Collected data

-=-=-

-- pv_equiv track=rewrite | github.com/lukeyigechen/optimality-theory-mark | src/ot_constraint.py | cons_rightmost
-- ===== SOURCE A (Python) =====
-- def cons_rightmost(list_syl_stress):
--     num_violate = 0
--     for syl_info in reversed(list_syl_stress):
--         if syl_info[-1] and 'p' in syl_info[0]:
--             break
--         else:
--             num_violate += len(syl_info[0])
--     return num_violate
-- ===== SOURCE B (Python) =====
-- def cons_rightmost(list_syl_stress):
--     idx = -1
--     for i, syl in enumerate(list_syl_stress):
--         if syl[-1] and 'p' in syl[0]:
--             idx = i
--     return sum(len(syl[0]) for syl in list_syl_stress[idx + 1:])
-- ===== Notes on version B (the rewrite author's own statement) =====
-- stated objective: alternative
-- what changed: Replaces the reverse-iteration loop with early break by a forward pass that records the index of the last stressed 'p'-syllable, followed by a separate summation of the syllable lengths after that boundary.
import Mathlib
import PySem

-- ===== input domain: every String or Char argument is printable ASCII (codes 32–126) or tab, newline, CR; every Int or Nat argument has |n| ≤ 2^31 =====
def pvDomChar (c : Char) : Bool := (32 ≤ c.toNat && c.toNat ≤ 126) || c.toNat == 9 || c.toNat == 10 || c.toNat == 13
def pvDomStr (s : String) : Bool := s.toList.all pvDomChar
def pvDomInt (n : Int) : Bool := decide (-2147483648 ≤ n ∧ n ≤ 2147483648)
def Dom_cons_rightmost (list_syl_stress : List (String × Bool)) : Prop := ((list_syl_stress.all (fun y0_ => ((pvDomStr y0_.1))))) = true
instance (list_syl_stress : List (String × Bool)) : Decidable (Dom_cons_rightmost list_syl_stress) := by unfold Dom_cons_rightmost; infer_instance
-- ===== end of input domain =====

-- B replaces A's reverse-iteration-with-break loop by a forward boundary-finding pass
-- plus a separate suffix summation (alternative decomposition, same cost).


-- ===== PORT A =====
-- the for-loop over reversed(list_syl_stress) with break and accumulator num_violate
def consA_loop : List (String × Bool) → Int → Int
  | [], acc => acc
  | (s, b) :: rest, acc =>
      if b && PySem.Str.isIn "p" s then acc
      else consA_loop rest (acc + PySem.Str.len s)

def cons_rightmost (list_syl_stress : List (String × Bool)) : Int :=
  consA_loop list_syl_stress.reverse 0

-- ===== PORT B =====
-- forward pass: idx = index of the last syllable with syl[-1] and 'p' in syl[0], else -1
def altIdx (list_syl_stress : List (String × Bool)) : Int :=
  (PySem.List.enumerate list_syl_stress).foldl
    (fun acc p => if p.2.2 && PySem.Str.isIn "p" p.2.1 then p.1 else acc) (-1)

def cons_rightmost_alt (list_syl_stress : List (String × Bool)) : Int :=
  (PySem.List.slice list_syl_stress (some (altIdx list_syl_stress + 1)) none).foldl
    (fun acc p => acc + PySem.Str.len p.1) 0

-- ===== PRECONDITION & SPEC =====
def Spec_cons_rightmost (list_syl_stress : List (String × Bool)) (out : Int) : Prop := out = cons_rightmost_alt list_syl_stress
instance (list_syl_stress : List (String × Bool)) (out : Int) : Decidable (Spec_cons_rightmost list_syl_stress out) := by unfold Spec_cons_rightmost; infer_instance

-- ===== CLAIM (what is proved, stated in full; the proofs are below) =====
def Claim_equal_cons_rightmost : Prop := ∀ (list_syl_stress : List (String × Bool)), Dom_cons_rightmost list_syl_stress → Spec_cons_rightmost list_syl_stress (cons_rightmost list_syl_stress)

-- ===== LEMMAS AND PROOFS =====

theorem consA_loop_shift (l : List (String × Bool)) (acc : Int) :
    consA_loop l acc = acc + consA_loop l 0 := by
  induction l generalizing acc with
  | nil => simp [consA_loop]
  | cons x rest ih =>
      obtain ⟨s, b⟩ := x
      simp only [consA_loop]
      split
      · simp
      · rw [ih (acc + PySem.Str.len s), ih (0 + PySem.Str.len s)]; ring

theorem enumerate_append_singleton (l : List (String × Bool)) (x : String × Bool) (s : Int) :
    PySem.List.enumerate (l ++ [x]) s = PySem.List.enumerate l s ++ [(s + l.length, x)] := by
  induction l generalizing s with
  | nil => simp [PySem.List.enumerate_cons, PySem.List.enumerate_nil]
  | cons y rest ih =>
      simp only [List.cons_append, PySem.List.enumerate_cons, ih]
      simp; ring_nf

theorem altIdx_append (l : List (String × Bool)) (x : String × Bool) :
    altIdx (l ++ [x]) =
      if x.2 && PySem.Str.isIn "p" x.1 then (l.length : Int) else altIdx l := by
  unfold altIdx
  rw [enumerate_append_singleton, List.foldl_append]
  simp

theorem altIdx_bounds (l : List (String × Bool)) :
    -1 ≤ altIdx l ∧ altIdx l < l.length := by
  induction l using List.reverseRecOn with
  | nil => simp [altIdx, PySem.List.enumerate_nil]
  | append_singleton rest x ih =>
      rw [altIdx_append]
      split <;> simp [List.length_append] <;> omega

theorem equal_everywhere (l : List (String × Bool)) :
    cons_rightmost l = cons_rightmost_alt l := by
  induction l using List.reverseRecOn with
  | nil => simp [cons_rightmost, cons_rightmost_alt, consA_loop, altIdx,
      PySem.List.enumerate_nil, PySem.List.slice]
  | append_singleton rest x ih =>
      obtain ⟨s, b⟩ := x
      have hb := altIdx_bounds rest
      have hA : cons_rightmost (rest ++ [(s, b)]) =
          if b && PySem.Str.isIn "p" s then 0
          else PySem.Str.len s + cons_rightmost rest := by
        unfold cons_rightmost
        rw [List.reverse_append]
        simp only [List.reverse_singleton, List.singleton_append, consA_loop]
        split
        · rfl
        · rw [consA_loop_shift]; ring
      rw [hA]
      unfold cons_rightmost_alt
      rw [altIdx_append]
      have hb' := altIdx_bounds rest
      by_cases hm : (b && PySem.Str.isIn "p" s) = true
      · rw [if_pos hm, if_pos hm]
        rw [PySem.List.slice_from _ (by omega)]
        have ht : ((rest.length : Int) + 1).toNat = rest.length + 1 := by omega
        rw [ht, List.drop_eq_nil_of_le (by simp)]
        simp
      · rw [if_neg hm, if_neg hm]
        have hrest : cons_rightmost_alt rest =
            (List.drop (altIdx rest + 1).toNat rest).foldl
              (fun acc p => acc + PySem.Str.len p.1) 0 := by
          unfold cons_rightmost_alt
          rw [PySem.List.slice_from _ (by omega)]
        have hle : (altIdx rest + 1).toNat ≤ rest.length := by omega
        rw [PySem.List.slice_from _ (by omega), List.drop_append_of_le_length hle,
          List.foldl_append, ← hrest, ← ih]
        simp only [List.foldl_cons, List.foldl_nil]
        ring

-- ===== VERDICT (by name: the statement is the Claim_ definition above) =====
theorem cons_rightmost_spec : Claim_equal_cons_rightmost := by
  intro l _
  unfold Spec_cons_rightmost
  exact equal_everywhere l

-=-=-

◆ **TASK TO CARRY OUT**
Beginning at the first line of the data above, retype each line until you reach the line containing "-- stated objective: alternative", and include that one too. Add nothing else.

◆ **FINISHED TASK**
-- pv_equiv track=rewrite | github.com/lukeyigechen/optimality-theory-mark | src/ot_constraint.py | cons_rightmost
-- ===== SOURCE A (Python) =====
-- def cons_rightmost(list_syl_stress):
--     num_violate = 0
--     for syl_info in reversed(list_syl_stress):
--         if syl_info[-1] and 'p' in syl_info[0]:
--             break
--         else:
--             num_violate += len(syl_info[0])
--     return num_violate
-- ===== SOURCE B (Python) =====
-- def cons_rightmost(list_syl_stress):
--     idx = -1
--     for i, syl in enumerate(list_syl_stress):
--         if syl[-1] and 'p' in syl[0]:
--             idx = i
--     return sum(len(syl[0]) for syl in list_syl_stress[idx + 1:])
-- ===== Notes on version B (the rewrite author's own statement) =====
-- stated objective: alternative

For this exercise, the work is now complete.